(Available data):

-- pv_equiv track=rewrite | github.com/strands-agents/sdk-python | src/strands/vended_tools/shell.py | _safe_yield_length
-- ===== SOURCE A (Python) =====
-- def _safe_yield_length(buffer: str, marker: str) -> int:
--     """Return the number of chars from the start of buffer that are safe to yield.
--
--     "Safe" means: no suffix of the yielded portion could be a prefix of the marker.
--     This prevents partial marker leakage when the marker is split across chunks.
--     """
--     # Check if the buffer contains the full marker — if so, only yield up to it
--     marker_pos = buffer.find(marker)
--     if marker_pos != -1:
--         return marker_pos
--
--     # Check if the end of the buffer matches a prefix of the marker.
--     # e.g., buffer ends with "__STRAN" which is a prefix of "__STRANDS_CWD__"
--     max_overlap = min(len(marker) - 1, len(buffer))
--     for i in range(max_overlap, 0, -1):
--         if buffer.endswith(marker[:i]):
--             return len(buffer) - i
--
--     # No overlap — everything is safe
--     return len(buffer)
-- ===== SOURCE B (Python) =====
-- def _safe_yield_length(buffer: str, marker: str) -> int:
--     # Earliest split point p such that the remainder buffer[p:] is "aligned"
--     # with the marker: either the marker starts there, or the remainder is a
--     # prefix of the marker (possibly empty).
--     for p in range(len(buffer)):
--         tail = buffer[p:]
--         if tail.startswith(marker) or marker.startswith(tail):
--             return p
--     return len(buffer)
-- ===== Notes on version B (the rewrite author's own statement) =====
-- stated objective: simpler
-- what changed: Replaces A's two-phase search (str.find for a full occurrence, then a descending overlap loop with endswith on marker prefixes) by a single forward scan for the earliest split point p whose tail buffer[p:] either starts with the marker or is a prefix of it.
import Mathlib
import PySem

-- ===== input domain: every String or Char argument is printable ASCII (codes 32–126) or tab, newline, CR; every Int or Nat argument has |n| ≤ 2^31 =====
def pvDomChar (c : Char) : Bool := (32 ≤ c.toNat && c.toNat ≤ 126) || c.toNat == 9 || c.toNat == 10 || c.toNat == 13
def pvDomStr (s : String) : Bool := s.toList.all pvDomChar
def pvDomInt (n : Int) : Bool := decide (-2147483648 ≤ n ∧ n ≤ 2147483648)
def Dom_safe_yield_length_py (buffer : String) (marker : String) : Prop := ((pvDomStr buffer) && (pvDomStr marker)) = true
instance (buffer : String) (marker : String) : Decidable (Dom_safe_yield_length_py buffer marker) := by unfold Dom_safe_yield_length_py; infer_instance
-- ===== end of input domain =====

-- B replaces A's find-then-descending-overlap search by a single forward scan for the
-- earliest split point whose tail is aligned with the marker (objective: simpler).


-- ===== PORT A =====
-- the 'for i in range(max_overlap, 0, -1)' loop with early return: descending structural
-- recursion on i, returning the first i (largest) with buffer.endswith(marker[:i])
def pvAOverlapLoop (bs ms : List Char) : Nat → Option Nat
  | 0 => none
  | i + 1 =>
    if PySem.Chars.endswith bs (PySem.Chars.slice ms none (some ((i + 1 : Nat) : Int))) then
      some (i + 1)
    else pvAOverlapLoop bs ms i

def safe_yield_length_py (buffer : String) (marker : String) : Int :=
  let marker_pos := PySem.Str.find buffer marker
  if marker_pos ≠ -1 then marker_pos
  else
    -- max_overlap = min(len(marker) - 1, len(buffer)); Nat subtraction: when marker = ""
    -- this branch is unreachable (find "" = 0), and range(0,0,-1) = range(-1,0,-1) = []
    let max_overlap := min (PySem.Str.len marker - 1) (PySem.Str.len buffer)
    -- range(max_overlap, 0, -1) is empty for max_overlap ≤ 0, as is the loop on .toNat
    match pvAOverlapLoop buffer.toList marker.toList max_overlap.toNat with
    | some i => PySem.Str.len buffer - i
    | none => PySem.Str.len buffer

-- ===== PORT B =====
-- 'for p in range(len(buffer)): tail = buffer[p:] …' : structural recursion peeling the
-- tail one char per step while counting p up
def pvAltGo (ms : List Char) : Nat → List Char → Nat
  | p, [] => p
  | p, c :: t =>
    if PySem.Chars.startswith (c :: t) ms || PySem.Chars.startswith ms (c :: t) then p
    else pvAltGo ms (p + 1) t

def safe_yield_length_py_alt (buffer : String) (marker : String) : Int :=
  (pvAltGo marker.toList 0 buffer.toList : Int)

-- ===== PRECONDITION & SPEC =====
def Spec_safe_yield_length_py (buffer : String) (marker : String) (out : Int) : Prop := out = safe_yield_length_py_alt buffer marker
instance (buffer : String) (marker : String) (out : Int) : Decidable (Spec_safe_yield_length_py buffer marker out) := by unfold Spec_safe_yield_length_py; infer_instance

-- ===== CLAIM (what is proved, stated in full; the proofs are below) =====
def Claim_equal_safe_yield_length_py : Prop := ∀ (buffer : String) (marker : String), Dom_safe_yield_length_py buffer marker → Spec_safe_yield_length_py buffer marker (safe_yield_length_py buffer marker)

-- ===== LEMMAS AND PROOFS =====

-- the alignment condition B tests at split point p (on the tail)
def pvCond (ms tail : List Char) : Prop := ms <+: tail ∨ tail <+: ms

lemma pvCond_nil (ms : List Char) : pvCond ms [] := Or.inr (List.nil_prefix)

lemma pvAltGo_cond (ms tail : List Char) (p : Nat) (h : pvCond ms tail) :
    pvAltGo ms p tail = p := by
  cases tail with
  | nil => rfl
  | cons c t =>
    simp only [pvAltGo]
    rw [if_pos]
    simp only [Bool.or_eq_true, PySem.Chars.startswith_iff]
    rcases h with h | h
    · exact Or.inl h
    · exact Or.inr h

lemma pvAltGo_eq (ms : List Char) (tail : List Char) (p k : Nat)
    (hk : pvCond ms (tail.drop k)) (hmin : ∀ j < k, ¬ pvCond ms (tail.drop j)) :
    pvAltGo ms p tail = p + k := by
  induction tail generalizing p k with
  | nil =>
    have : k = 0 := by
      by_contra h
      exact hmin 0 (Nat.pos_of_ne_zero h) (pvCond_nil ms)
    simp [this, pvAltGo]
  | cons c t ih =>
    cases k with
    | zero => simpa using pvAltGo_cond ms (c :: t) p hk
    | succ k' =>
      have hnc : ¬ pvCond ms (c :: t) := by simpa using hmin 0 (Nat.succ_pos _)
      have : pvAltGo ms p (c :: t) = pvAltGo ms (p + 1) t := by
        simp only [pvAltGo]
        rw [if_neg]
        simp only [Bool.or_eq_true, PySem.Chars.startswith_iff]
        rintro (h | h)
        · exact hnc (Or.inl h)
        · exact hnc (Or.inr h)
      rw [this, ih (p + 1) k' (by simpa using hk)
        (fun j hj => by simpa using hmin (j + 1) (by omega))]
      omega

-- a prefix of ms found at some drop of bs is an occurrence of ms inside bs
lemma pvPrefix_drop_infix (ms bs : List Char) (j : Nat) (h : ms <+: bs.drop j) :
    ms <:+: bs :=
  h.isInfix.trans (bs.drop_suffix j).isInfix

-- when ms occurs nowhere in bs, the right disjunct of pvCond at j < bs.length forces
-- bs.drop j to be a PROPER prefix of ms
lemma pvNoOcc_cond (ms bs : List Char) (hno : ¬ ms <:+: bs) (j : Nat)
    (_hj : j < bs.length) (hc : pvCond ms (bs.drop j)) :
    bs.drop j <+: ms ∧ bs.length - j < ms.length := by
  rcases hc with h | h
  · exact absurd (pvPrefix_drop_infix ms bs j h) hno
  · refine ⟨h, ?_⟩
    have hlen : (bs.drop j).length ≤ ms.length := h.length_le
    simp only [List.length_drop] at hlen
    rcases Nat.lt_or_ge (bs.length - j) ms.length with h' | h'
    · exact h'
    · exfalso
      have heq : bs.drop j = ms := by
        have : (bs.drop j).length = ms.length := by simp; omega
        exact List.IsPrefix.eq_of_length h this
      exact hno (pvPrefix_drop_infix ms bs j (heq ▸ List.prefix_refl ms))

-- spec of A's descending loop
lemma pvAOverlapLoop_some (bs ms : List Char) (i i0 : Nat)
    (h : pvAOverlapLoop bs ms i = some i0) :
    ms.take i0 <:+ bs ∧ 1 ≤ i0 ∧ i0 ≤ i ∧
      ∀ i', i0 < i' → i' ≤ i → ¬ ms.take i' <:+ bs := by
  induction i with
  | zero => simp [pvAOverlapLoop] at h
  | succ i ih =>
    simp only [pvAOverlapLoop] at h
    simp only [PySem.Chars.endswith_iff, PySem.Chars.slice_eq_listSlice,
      PySem.List.slice_to_natCast] at h
    split_ifs at h with hc
    · obtain rfl : i0 = i + 1 := by injection h with h; omega
      exact ⟨hc, by omega, le_refl _, fun i' h1 h2 => by omega⟩
    · obtain ⟨h1, h2, h3, h4⟩ := ih h
      refine ⟨h1, h2, by omega, fun i' hi1 hi2 => ?_⟩
      rcases Nat.lt_or_ge i' (i + 1) with h' | h'
      · exact h4 i' hi1 (by omega)
      · have : i' = i + 1 := by omega
        subst this
        exact hc

lemma pvAOverlapLoop_none (bs ms : List Char) (i : Nat)
    (h : pvAOverlapLoop bs ms i = none) :
    ∀ i', 1 ≤ i' → i' ≤ i → ¬ ms.take i' <:+ bs := by
  induction i with
  | zero => intro i' h1 h2; omega
  | succ i ih =>
    simp only [pvAOverlapLoop] at h
    simp only [PySem.Chars.endswith_iff, PySem.Chars.slice_eq_listSlice,
      PySem.List.slice_to_natCast] at h
    split_ifs at h with hc
    intro i' h1 h2
    rcases Nat.lt_or_ge i' (i + 1) with h' | h'
    · exact ih h i' h1 (by omega)
    · have : i' = i + 1 := by omega
      subst this
      exact hc

-- a suffix of bs of length i equals bs.drop (bs.length - i)
lemma pvSuffix_eq_drop (l bs : List Char) (h : l <:+ bs) :
    bs.drop (bs.length - l.length) = l := by
  obtain ⟨t, rfl⟩ := h
  have hl : (t ++ l).length - l.length = t.length := by simp
  rw [hl, List.drop_left]

-- ===== VERDICT (by name: the statement is the Claim_ definition above) =====
theorem safe_yield_length_py_spec : Claim_equal_safe_yield_length_py := by
  intro buffer marker _
  unfold Spec_safe_yield_length_py safe_yield_length_py safe_yield_length_py_alt
  simp only [PySem.Str.find_eq, PySem.Str.len_eq]
  generalize buffer.toList = bs
  generalize marker.toList = ms
  by_cases hf : PySem.Chars.find bs ms = -1
  · -- no occurrence of the marker
    rw [if_neg (by simp [hf])]
    have hno : ¬ ms <:+: bs := (PySem.Chars.find_eq_neg_one_iff bs ms).1 hf
    have hm0 : 1 ≤ ms.length := by
      rcases Nat.eq_zero_or_pos ms.length with h0 | h0
      · exfalso
        have : ms = [] := List.length_eq_zero_iff.1 h0
        rw [this, PySem.Chars.find_nil] at hf
        omega
      · exact h0
    have hM : (min ((ms.length : Int) - 1) (bs.length : Int)).toNat
        = min (ms.length - 1) bs.length := by omega
    rcases hLoop : pvAOverlapLoop bs ms
        ((min ((ms.length : Int) - 1) (bs.length : Int)).toNat) with _ | i0
    · -- loop found nothing: A returns len(buffer); B stops only at bs.length
      rw [hM] at hLoop
      have hB : pvAltGo ms 0 bs = bs.length := by
        have := pvAltGo_eq ms bs 0 bs.length
          (by simpa [List.drop_length] using pvCond_nil ms) ?_
        · omega
        intro j hj hc
        obtain ⟨hpre, hlt⟩ := pvNoOcc_cond ms bs hno j hj hc
        have htake : bs.drop j = ms.take (bs.length - j) := by
          have := List.prefix_iff_eq_take.1 hpre
          simpa using this
        exact pvAOverlapLoop_none bs ms _ hLoop (bs.length - j) (by omega)
          (by omega) (htake ▸ (bs.drop_suffix j))
      rw [hB]
    · -- loop found overlap i0: A returns len(buffer) - i0
      rw [hM] at hLoop
      obtain ⟨hsuf, h1, hle, hmax⟩ := pvAOverlapLoop_some bs ms _ i0 hLoop
      have hi0m : i0 ≤ ms.length - 1 := le_trans hle (Nat.min_le_left _ _)
      have hi0n : i0 ≤ bs.length := le_trans hle (Nat.min_le_right _ _)
      have hlen : (ms.take i0).length = i0 := by simp; omega
      have hdrop : bs.drop (bs.length - i0) = ms.take i0 := by
        have := pvSuffix_eq_drop (ms.take i0) bs hsuf
        rwa [hlen] at this
      have hB : pvAltGo ms 0 bs = bs.length - i0 := by
        have := pvAltGo_eq ms bs 0 (bs.length - i0)
          (Or.inr (hdrop ▸ List.take_prefix i0 ms)) ?_
        · omega
        intro j hj hc
        obtain ⟨hpre, hlt⟩ := pvNoOcc_cond ms bs hno j (by omega) hc
        have htake : bs.drop j = ms.take (bs.length - j) := by
          have := List.prefix_iff_eq_take.1 hpre
          simpa using this
        exact hmax (bs.length - j) (by omega) (by omega)
          (htake ▸ (bs.drop_suffix j))
      rw [hB]
      show ((bs.length : Int) - i0) = ((bs.length - i0 : Nat) : Int)
      omega
  · -- first occurrence at find bs ms ≥ 0
    rw [if_pos (by simp [hf])]
    have hnn : 0 ≤ PySem.Chars.find bs ms := by
      have := PySem.Chars.neg_one_le_find (s := bs) (sub := ms)
      omega
    obtain ⟨hocc, hfirst⟩ := PySem.Chars.find_spec (s := bs) (sub := ms) hnn
    have hfle : ms.length ≤ bs.length - (PySem.Chars.find bs ms).toNat := by
      have h1 := hocc.length_le
      have h2 := PySem.Chars.find_le_length (s := bs) (sub := ms)
      simp only [List.length_drop] at h1
      omega
    have hB : pvAltGo ms 0 bs = (PySem.Chars.find bs ms).toNat := by
      have := pvAltGo_eq ms bs 0 (PySem.Chars.find bs ms).toNat (Or.inl hocc) ?_
      · omega
      intro j hj hc
      rcases hc with h | h
      · exact hfirst j hj h
      · have h1 : (bs.drop j).length ≤ ms.length := h.length_le
        have h2 := PySem.Chars.find_le_length (s := bs) (sub := ms)
        simp only [List.length_drop] at h1
        omega
    rw [hB]
    omega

(What is expected): If a line in the records contains the string "objective", copy it out.

(Finished task):
-- stated objective: simpler
-- earliest split point whose tail is aligned with the marker (objective: simpler).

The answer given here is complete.